**Given entries:**

-- pv_equiv track=rewrite | github.com/saksham-jain177/AI-Agent-based-Deep-Research | vector_store.py | _determine_ttl_category
-- ===== SOURCE A (Python) =====
-- def _determine_ttl_category(text: str, url: str = "") -> str:
--     """
--     Determine if content is news (short TTL) or evergreen (long TTL).
--     Returns: 'news' or 'evergreen'
--     """
--     # News indicators
--     news_keywords = ['breaking', 'latest', 'today', 'yesterday', 'update',
--                     'announces', 'reported', 'news', 'current', 'recent']
--     news_domains = ['reuters.com', 'bloomberg.com', 'cnn.com', 'bbc.com',
--                    'apnews.com', 'theguardian.com']
--
--     text_lower = text.lower()
--     url_lower = url.lower()
--
--     # Check for news indicators
--     is_news = (
--         any(keyword in text_lower[:200] for keyword in news_keywords) or
--         any(domain in url_lower for domain in news_domains)
--     )
--
--     return 'news' if is_news else 'evergreen'
-- ===== SOURCE B (Python) =====
-- def _determine_ttl_category(text: str, url: str = "") -> str:
--     """
--     Determine if content is news (short TTL) or evergreen (long TTL).
--     Returns: 'news' or 'evergreen'
--     """
--     news_keywords = ['breaking', 'latest', 'today', 'yesterday', 'update',
--                      'announces', 'reported', 'news', 'current', 'recent']
--     news_domains = ['reuters.com', 'bloomberg.com', 'cnn.com', 'bbc.com',
--                     'apnews.com', 'theguardian.com']
--
--     def _scan(s, patterns):
--         # single left-to-right pass over positions: at each position check
--         # whether any pattern starts there (position-major, not pattern-major)
--         for i in range(len(s)):
--             for p in patterns:
--                 if s.startswith(p, i):
--                     return True
--         return False
--
--     if _scan(text.lower()[:200], news_keywords) or _scan(url.lower(), news_domains):
--         return 'news'
--     return 'evergreen'
-- ===== Notes on version B (the rewrite author's own statement) =====
-- stated objective: alternative
-- what changed: Replaces A's keyword-major check, where each keyword rescans the whole snippet/url, by one position-major left-to-right pass that at each index tests whether any keyword (resp. domain) starts there.
import Mathlib
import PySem

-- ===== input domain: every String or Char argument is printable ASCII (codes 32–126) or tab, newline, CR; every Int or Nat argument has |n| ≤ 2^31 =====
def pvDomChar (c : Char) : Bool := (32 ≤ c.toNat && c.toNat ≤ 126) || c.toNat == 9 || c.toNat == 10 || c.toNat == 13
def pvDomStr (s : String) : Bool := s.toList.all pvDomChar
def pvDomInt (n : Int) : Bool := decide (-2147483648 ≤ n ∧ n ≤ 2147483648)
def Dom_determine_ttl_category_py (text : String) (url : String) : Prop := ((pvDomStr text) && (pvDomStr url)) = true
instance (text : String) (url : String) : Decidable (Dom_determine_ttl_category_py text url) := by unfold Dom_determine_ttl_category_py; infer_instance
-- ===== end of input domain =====

-- B replaces keyword-major substring scans by one position-major pass checking prefixes at each index (alternative decomposition, same cost).


def pvNewsKeywords : List String :=
  ["breaking", "latest", "today", "yesterday", "update",
   "announces", "reported", "news", "current", "recent"]
def pvNewsDomains : List String :=
  ["reuters.com", "bloomberg.com", "cnn.com", "bbc.com",
   "apnews.com", "theguardian.com"]

-- ===== PORT A =====
-- Python 'needle in hay' on strings: needle occurs as a contiguous substring.
def pvHasSub (n : List Char) : List Char → Bool
  | [] => n.isEmpty
  | c :: t => n.isPrefixOf (c :: t) || pvHasSub n t

def determine_ttl_category_py (text : String) (url : String) : String :=
  let text_lower := (PySem.Str.lower text).toList
  let url_lower := (PySem.Str.lower url).toList
  let is_news :=
    (pvNewsKeywords.any (fun kw => pvHasSub kw.toList (PySem.List.slice text_lower none (some 200)))) ||
    (pvNewsDomains.any (fun d => pvHasSub d.toList url_lower))
  if is_news then "news" else "evergreen"

-- ===== PORT B =====
-- B's _scan: one pass over positions; at each position check whether any pattern starts there.
def pvScan (pats : List (List Char)) : List Char → Bool
  | [] => false
  | c :: t => pats.any (fun p => p.isPrefixOf (c :: t)) || pvScan pats t

def determine_ttl_category_py_alt (text : String) (url : String) : String :=
  if pvScan (pvNewsKeywords.map String.toList) (PySem.List.slice (PySem.Str.lower text).toList none (some 200)) ||
     pvScan (pvNewsDomains.map String.toList) (PySem.Str.lower url).toList
  then "news" else "evergreen"

-- ===== PRECONDITION & SPEC =====
def Spec_determine_ttl_category_py (text : String) (url : String) (out : String) : Prop := out = determine_ttl_category_py_alt text url
instance (text : String) (url : String) (out : String) : Decidable (Spec_determine_ttl_category_py text url out) := by unfold Spec_determine_ttl_category_py; infer_instance

-- ===== CLAIM (what is proved, stated in full; the proofs are below) =====
def Claim_equal_determine_ttl_category_py : Prop := ∀ (text : String) (url : String), Dom_determine_ttl_category_py text url → Spec_determine_ttl_category_py text url (determine_ttl_category_py text url)

-- ===== LEMMAS AND PROOFS =====

theorem pv_any_or_distrib {α : Type} (l : List α) (f g : α → Bool) :
    l.any (fun x => f x || g x) = (l.any f || l.any g) := by
  induction l with
  | nil => rfl
  | cons a t ih =>
    simp only [List.any_cons, ih]
    cases f a <;> cases g a <;> simp

-- keyword-major containment = position-major scan, for nonempty patterns
theorem pv_any_hasSub_eq_scan (pats : List (List Char)) (h : ∀ p ∈ pats, p ≠ []) (s : List Char) :
    pats.any (fun p => pvHasSub p s) = pvScan pats s := by
  induction s with
  | nil =>
    simp only [pvScan, pvHasSub, List.any_eq_false]
    intro p hp
    simp [List.isEmpty_iff, h p hp]
  | cons c t ih =>
    simp only [pvScan, pvHasSub]
    rw [pv_any_or_distrib, ih]

theorem pv_anyStr_eq_scan (pats : List String) (h : ∀ p ∈ pats, p.toList ≠ []) (s : List Char) :
    pats.any (fun p => pvHasSub p.toList s) = pvScan (pats.map String.toList) s := by
  rw [← pv_any_hasSub_eq_scan (pats.map String.toList) (by simpa using h) s, List.any_map]
  rfl

-- ===== VERDICT (by name: the statement is the Claim_ definition above) =====
theorem determine_ttl_category_py_spec : Claim_equal_determine_ttl_category_py := by
  intro text url _
  show determine_ttl_category_py text url = determine_ttl_category_py_alt text url
  simp only [determine_ttl_category_py, determine_ttl_category_py_alt,
    pv_anyStr_eq_scan pvNewsKeywords (by decide), pv_anyStr_eq_scan pvNewsDomains (by decide)]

**Exercise details:** Produce an exact copy of the whole listing.

**Task result:**
-- pv_equiv track=rewrite | github.com/saksham-jain177/AI-Agent-based-Deep-Research | vector_store.py | _determine_ttl_category
-- ===== SOURCE A (Python) =====
-- def _determine_ttl_category(text: str, url: str = "") -> str:
--     """
--     Determine if content is news (short TTL) or evergreen (long TTL).
--     Returns: 'news' or 'evergreen'
--     """
--     # News indicators
--     news_keywords = ['breaking', 'latest', 'today', 'yesterday', 'update',
--                     'announces', 'reported', 'news', 'current', 'recent']
--     news_domains = ['reuters.com', 'bloomberg.com', 'cnn.com', 'bbc.com',
--                    'apnews.com', 'theguardian.com']
--
--     text_lower = text.lower()
--     url_lower = url.lower()
--
--     # Check for news indicators
--     is_news = (
--         any(keyword in text_lower[:200] for keyword in news_keywords) or
--         any(domain in url_lower for domain in news_domains)
--     )
--
--     return 'news' if is_news else 'evergreen'
-- ===== SOURCE B (Python) =====
-- def _determine_ttl_category(text: str, url: str = "") -> str:
--     """
--     Determine if content is news (short TTL) or evergreen (long TTL).
--     Returns: 'news' or 'evergreen'
--     """
--     news_keywords = ['breaking', 'latest', 'today', 'yesterday', 'update',
--                      'announces', 'reported', 'news', 'current', 'recent']
--     news_domains = ['reuters.com', 'bloomberg.com', 'cnn.com', 'bbc.com',
--                     'apnews.com', 'theguardian.com']
--
--     def _scan(s, patterns):
--         # single left-to-right pass over positions: at each position check
--         # whether any pattern starts there (position-major, not pattern-major)
--         for i in range(len(s)):
--             for p in patterns:
--                 if s.startswith(p, i):
--                     return True
--         return False
--
--     if _scan(text.lower()[:200], news_keywords) or _scan(url.lower(), news_domains):
--         return 'news'
--     return 'evergreen'
-- ===== Notes on version B (the rewrite author's own statement) =====
-- stated objective: alternative
-- what changed: Replaces A's keyword-major check, where each keyword rescans the whole snippet/url, by one position-major left-to-right pass that at each index tests whether any keyword (resp. domain) starts there.
import Mathlib
import PySem

-- ===== input domain: every String or Char argument is printable ASCII (codes 32–126) or tab, newline, CR; every Int or Nat argument has |n| ≤ 2^31 =====
def pvDomChar (c : Char) : Bool := (32 ≤ c.toNat && c.toNat ≤ 126) || c.toNat == 9 || c.toNat == 10 || c.toNat == 13
def pvDomStr (s : String) : Bool := s.toList.all pvDomChar
def pvDomInt (n : Int) : Bool := decide (-2147483648 ≤ n ∧ n ≤ 2147483648)
def Dom_determine_ttl_category_py (text : String) (url : String) : Prop := ((pvDomStr text) && (pvDomStr url)) = true
instance (text : String) (url : String) : Decidable (Dom_determine_ttl_category_py text url) := by unfold Dom_determine_ttl_category_py; infer_instance
-- ===== end of input domain =====

-- B replaces keyword-major substring scans by one position-major pass checking prefixes at each index (alternative decomposition, same cost).


def pvNewsKeywords : List String :=
  ["breaking", "latest", "today", "yesterday", "update",
   "announces", "reported", "news", "current", "recent"]
def pvNewsDomains : List String :=
  ["reuters.com", "bloomberg.com", "cnn.com", "bbc.com",
   "apnews.com", "theguardian.com"]

-- ===== PORT A =====
-- Python 'needle in hay' on strings: needle occurs as a contiguous substring.
def pvHasSub (n : List Char) : List Char → Bool
  | [] => n.isEmpty
  | c :: t => n.isPrefixOf (c :: t) || pvHasSub n t

def determine_ttl_category_py (text : String) (url : String) : String :=
  let text_lower := (PySem.Str.lower text).toList
  let url_lower := (PySem.Str.lower url).toList
  let is_news :=
    (pvNewsKeywords.any (fun kw => pvHasSub kw.toList (PySem.List.slice text_lower none (some 200)))) ||
    (pvNewsDomains.any (fun d => pvHasSub d.toList url_lower))
  if is_news then "news" else "evergreen"

-- ===== PORT B =====
-- B's _scan: one pass over positions; at each position check whether any pattern starts there.
def pvScan (pats : List (List Char)) : List Char → Bool
  | [] => false
  | c :: t => pats.any (fun p => p.isPrefixOf (c :: t)) || pvScan pats t

def determine_ttl_category_py_alt (text : String) (url : String) : String :=
  if pvScan (pvNewsKeywords.map String.toList) (PySem.List.slice (PySem.Str.lower text).toList none (some 200)) ||
     pvScan (pvNewsDomains.map String.toList) (PySem.Str.lower url).toList
  then "news" else "evergreen"

-- ===== PRECONDITION & SPEC =====
def Spec_determine_ttl_category_py (text : String) (url : String) (out : String) : Prop := out = determine_ttl_category_py_alt text url
instance (text : String) (url : String) (out : String) : Decidable (Spec_determine_ttl_category_py text url out) := by unfold Spec_determine_ttl_category_py; infer_instance

-- ===== CLAIM (what is proved, stated in full; the proofs are below) =====
def Claim_equal_determine_ttl_category_py : Prop := ∀ (text : String) (url : String), Dom_determine_ttl_category_py text url → Spec_determine_ttl_category_py text url (determine_ttl_category_py text url)

-- ===== LEMMAS AND PROOFS =====

theorem pv_any_or_distrib {α : Type} (l : List α) (f g : α → Bool) :
    l.any (fun x => f x || g x) = (l.any f || l.any g) := by
  induction l with
  | nil => rfl
  | cons a t ih =>
    simp only [List.any_cons, ih]
    cases f a <;> cases g a <;> simp

-- keyword-major containment = position-major scan, for nonempty patterns
theorem pv_any_hasSub_eq_scan (pats : List (List Char)) (h : ∀ p ∈ pats, p ≠ []) (s : List Char) :
    pats.any (fun p => pvHasSub p s) = pvScan pats s := by
  induction s with
  | nil =>
    simp only [pvScan, pvHasSub, List.any_eq_false]
    intro p hp
    simp [List.isEmpty_iff, h p hp]
  | cons c t ih =>
    simp only [pvScan, pvHasSub]
    rw [pv_any_or_distrib, ih]

theorem pv_anyStr_eq_scan (pats : List String) (h : ∀ p ∈ pats, p.toList ≠ []) (s : List Char) :
    pats.any (fun p => pvHasSub p.toList s) = pvScan (pats.map String.toList) s := by
  rw [← pv_any_hasSub_eq_scan (pats.map String.toList) (by simpa using h) s, List.any_map]
  rfl

-- ===== VERDICT (by name: the statement is the Claim_ definition above) =====
theorem determine_ttl_category_py_spec : Claim_equal_determine_ttl_category_py := by
  intro text url _
  show determine_ttl_category_py text url = determine_ttl_category_py_alt text url
  simp only [determine_ttl_category_py, determine_ttl_category_py_alt,
    pv_anyStr_eq_scan pvNewsKeywords (by decide), pv_anyStr_eq_scan pvNewsDomains (by decide)]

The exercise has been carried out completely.